Durango is about 40 miles east of Cortez so we took a day and drove over there. This is another place we have been to in the past. We thought we might take the narrow guage train up to Silverton but that run had not started for the season yet. There was a shorter trip but it left a 9 AM. So we just drove over, spent a few hours walking around, had lunch and drove home.
I am sure if we had stayed in the area that we would have found much more interesting stuff to do but Durango for a few hours was just like Prescott, a nice old town converted into a tourist oriented town. At least this helps to preserve the old buildings and to some degree the look of the old town.  We walked quite a ways up and down the main street of old Durango where the old business buildings, the old stores, the banks the train station and all of the other early buildings were.  Virtually every one is now a restaraunt, a store selling new age trinkets, sandals, an extraodinarily high priced mountaineering store, unusable antiques stores, crystals, beads and Sedona wanna-be stuff, probably a dozen shoe stores, some very high end clothing stores, t-shirt shops and every other thing you can imagine to milk every possible dollar out of the tourist who comes to Durango hoping for that old west experience.  
I don’t think that in 10 or 12 blocks on either side we saw a single store or restaurant that any ordinary resident of the the area would have shopped or eaten at.  I am sure some blocks away there is a real hardware store or places where people who live there shop.  It is too bad that what we remembered about Durango is gone at least what we saw way back when is gone.  We contrasted that to Cortez where the main street is where all of the commerce of everyday life seemed to go on.
But like so many towns Durango has adapted to changing times and survived. The Durango, Pagosa Springs, Chama area has always been a favorite place we remember.
The train depot was old with a silver mining past. Part of it is now a museum which was interesting.
This old Curtis airplane was the first airplane to fly into Durango, or so they claimed. There was a big model railroad sort of depicting Durango, old cars and trucks and lost of other old stuff.
The model of the drive-in movie theater had a modern day tablet for the screen. The museum was in the old roundhouse, a building where locomotives and rail cars could be maintained or repaired.  The tracks leading into the roundhouse were like spokes on a wheel fed by a big turntable in the center. Buildings like this have rarely survived. I would have put in a picture but none that I took would have helped you understand.
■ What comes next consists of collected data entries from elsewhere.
-- pv_equiv track=rewrite | github.com/ztgluis/trade-analysis | pine-scripts/lint_pine.py | _mask
-- ===== SOURCE A (Python) =====
-- _MASK_CHAR = '\x00'   # sentinel used to replace string/comment content
--
-- def _mask(source: str) -> str:
--     """
--     Replace string-literal contents and // comment bodies with _MASK_CHAR.
--     Preserves all character positions (no insertions/deletions).
--     Newlines are always kept so line-number lookups stay correct.
--     Quote characters themselves are also replaced, so the masked source
--     no longer contains any string delimiters — safe for simple regex rules.
--     """
--     M   = _MASK_CHAR
--     buf = list(source)
--     n   = len(buf)
--     i   = 0
--     while i < n:
--         # Line comment: // → mask to end of line (preserve the newline)
--         if buf[i] == '/' and i + 1 < n and buf[i + 1] == '/':
--             i += 2
--             while i < n and buf[i] != '\n':
--                 buf[i] = M
--                 i += 1
--         # Double-quoted string
--         elif buf[i] == '"':
--             buf[i] = M
--             i += 1
--             while i < n and buf[i] != '"' and buf[i] != '\n':
--                 if buf[i] == '\\' and i + 1 < n:
--                     buf[i] = M; i += 1
--                 buf[i] = M
--                 i += 1
--             if i < n and buf[i] == '"':
--                 buf[i] = M
--                 i += 1
--         # Single-quoted string
--         elif buf[i] == "'":
--             buf[i] = M
--             i += 1
--             while i < n and buf[i] != "'" and buf[i] != '\n':
--                 if buf[i] == '\\' and i + 1 < n:
--                     buf[i] = M; i += 1
--                 buf[i] = M
--                 i += 1
--             if i < n and buf[i] == "'":
--                 buf[i] = M
--                 i += 1
--         else:
--             i += 1
--     return ''.join(buf)
-- ===== SOURCE B (Python) =====
-- import re
--
-- _MASK_CHAR = '\x00'   # sentinel used to replace string/comment content
--
-- # One token = a line comment, a double-quoted literal, or a single-quoted
-- # literal (closing quote optional: the literal may end at newline/EOF).
-- # A backslash escapes the next character, even a newline or a quote.
-- _TOKEN = re.compile(r'//[^\n]*'
--                     r'|"(?:\\[\s\S]|[^"\n])*"?'
--                     r"|'(?:\\[\s\S]|[^'\n])*'?")
--
-- def _mask(source: str) -> str:
--     buf = list(source)
--     for m in _TOKEN.finditer(source):
--         a, b = m.span()
--         if source[a] == '/':
--             a += 2          # keep the '//' itself, mask only the body
--         buf[a:b] = _MASK_CHAR * (b - a)
--     return ''.join(buf)
-- ===== Notes on version B (the rewrite author's own statement) =====
-- stated objective: idiomatic
-- what changed: Replaces A's hand-rolled in-place index state machine (nested while loops mutating a char buffer) with a single compiled regex whose three alternatives match line comments and quoted literals; re.finditer yields the match spans and each span is blanked at once (skipping a comment's leading //).
import Mathlib
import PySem
-- pv_equiv track=rewrite | github.com/antegral/problem-solving | 프로그래머스/1/172928. 공원 산책/공원 산책.py | solution
-- ===== SOURCE A (Python) =====
-- def solution(park, routes):
--     dog = []
--     park_size = [len(park) - 1, len(park[0]) - 1]
--
--     for i in range(0, len(park)):
--         j = park[i].find("S")
--         if j == -1:
--             continue
--         dog = [i, j]
--
--     for route in routes:
--         direction, move = route.split(" ")
--         prediction = [0, 0]
--
--         if direction == "N":
--             prediction = [dog[0] - int(move), dog[1]]
--         elif direction == "S":
--             prediction = [dog[0] + int(move), dog[1]]
--         elif direction == "W":
--             prediction = [dog[0], dog[1] - int(move)]
--         elif direction == "E":
--             prediction = [dog[0], dog[1] + int(move)]
--
--         if prediction[0] < 0 or prediction[1] < 0:
--             continue
--
--         if prediction[0] > park_size[0] or prediction[1] > park_size[1]:
--             continue
--
--         isColision = False
--         A = range(dog[0], prediction[0] + 1)
--         B = range(dog[1], prediction[1] + 1)
--
--         if dog[0] + 1 > prediction[0] + 1:
--             A = range(prediction[0], dog[0])
--
--         if dog[1] + 1 > prediction[1] + 1:
--             B = range(prediction[1], dog[1])
--
--         for i in A:
--             if park[i][prediction[1]] == "X":
--                 isColision = True
--
--         for i in B:
--             if park[prediction[0]][i] == "X":
--                 isColision = True
--
--         if isColision:
--             continue
--
--         dog = prediction
--     return dog
-- ===== SOURCE B (Python) =====
-- # B: precomputes per-row and per-column prefix counts of 'X' once, then answers each
-- # route's obstacle test in O(1) by a prefix difference instead of scanning the path.
-- def _prefix(cells):
--     acc = [0]
--     for c in cells:
--         acc.append(acc[-1] + (c == "X"))
--     return acc
--
--
-- def solution(park, routes):
--     rows, cols = len(park), len(park[0])
--     pos = None
--     for i, row in enumerate(park):
--         j = row.find("S")
--         if j != -1:
--             pos = (i, j)
--     rowpre = [_prefix(row) for row in park]
--     colpre = [_prefix(col) for col in zip(*park)]
--     for route in routes:
--         d, move = route.split(" ")
--         n = int(move)
--         i, j = pos
--         ti = i + n * ((d == "S") - (d == "N"))
--         tj = j + n * ((d == "E") - (d == "W"))
--         if 0 <= ti < rows and 0 <= tj < cols:
--             if ti == i:
--                 lo, hi = (j, tj) if j <= tj else (tj, j)
--                 clear = rowpre[i][hi + 1] == rowpre[i][lo]
--             else:
--                 lo, hi = (i, ti) if i <= ti else (ti, i)
--                 clear = colpre[j][hi + 1] == colpre[j][lo]
--             if clear:
--                 pos = (ti, tj)
--     return [pos[0], pos[1]] if pos else []
-- ===== Notes on version B (the rewrite author's own statement) =====
-- stated objective: faster
-- what changed: B precomputes per-row and per-column (zip(*park)) prefix counts of 'X' in one O(rows*cols) pass and decides each route's obstacle test by a single prefix difference in O(1), instead of A's per-route linear scan over every cell of the path.
-- outside the precondition, e.g. on solution(['OS', 'OO', 'O'], ['S 1']): A returns [1, 1], B raises IndexError; on solution(['OX', 'SO'], ['Q 5']): A returns [0, 0], B returns [1, 0]
import Mathlib
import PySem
We left Cortez and drove south towards Shiprock, NM and then a bit east through Farmington, NM (the fourth largest city in NM) and just a few miles more to the San Juan County Fairgrounds where they have cheap RV camping with electric and water hookups.  The fairgrounds are immense.  They have barns for many hundreds of horses and cattle and sheep and what ever else they show at the fair, room for 560 RVs with electric and water hookups and a dump station, a casino/race track for gamblers/horses and room for thousands of cars. The County Fair must be a really big event.  They also have other events there as well.  While we were there the Passion Play was being presented each evening.  Several hundred cars showed up each evening and then left.  As far as we could tell there was only one other RV there and they were quite a ways from us.

This is what road graders used to look like.
We stayed there so we could drive down to Chaco Culture National Historic Park. It was about 30 miles south from Farmington and then more than 20 miles west on a rough dirt road. Chaco Canyon is another World Heritage Site. From about 800 AD to 1200 AD Chaco Canyon was a cultural, ceremonial, religous and learning center for the Ancestral Puebloans who lived in much of the Four Corners area, some several hundred miles away.  It was also a major trading center for other indigenous peoples from Mexico to the south, the great plains to the north east and from Nevada and California to the west.

Chaco Canyon is a shallow canyon among the mesas and buttes of this region. There is evidence of a small river that ran through the canyon although it would have been dry at most times of the year. When it rained (about 10″ per year) water would flow off the mesas that made up the sides of the canyon. This water was caught in catch basins where evidence of small dams has been found. At the head of the canyon is Fajada Butte. This along with some of the surounding peaks formed sacred alignments marking the canyon’s significance. The top of Fajada Butte has many monuments and structures that are used for marking solar, lunar and cardinal directions and events.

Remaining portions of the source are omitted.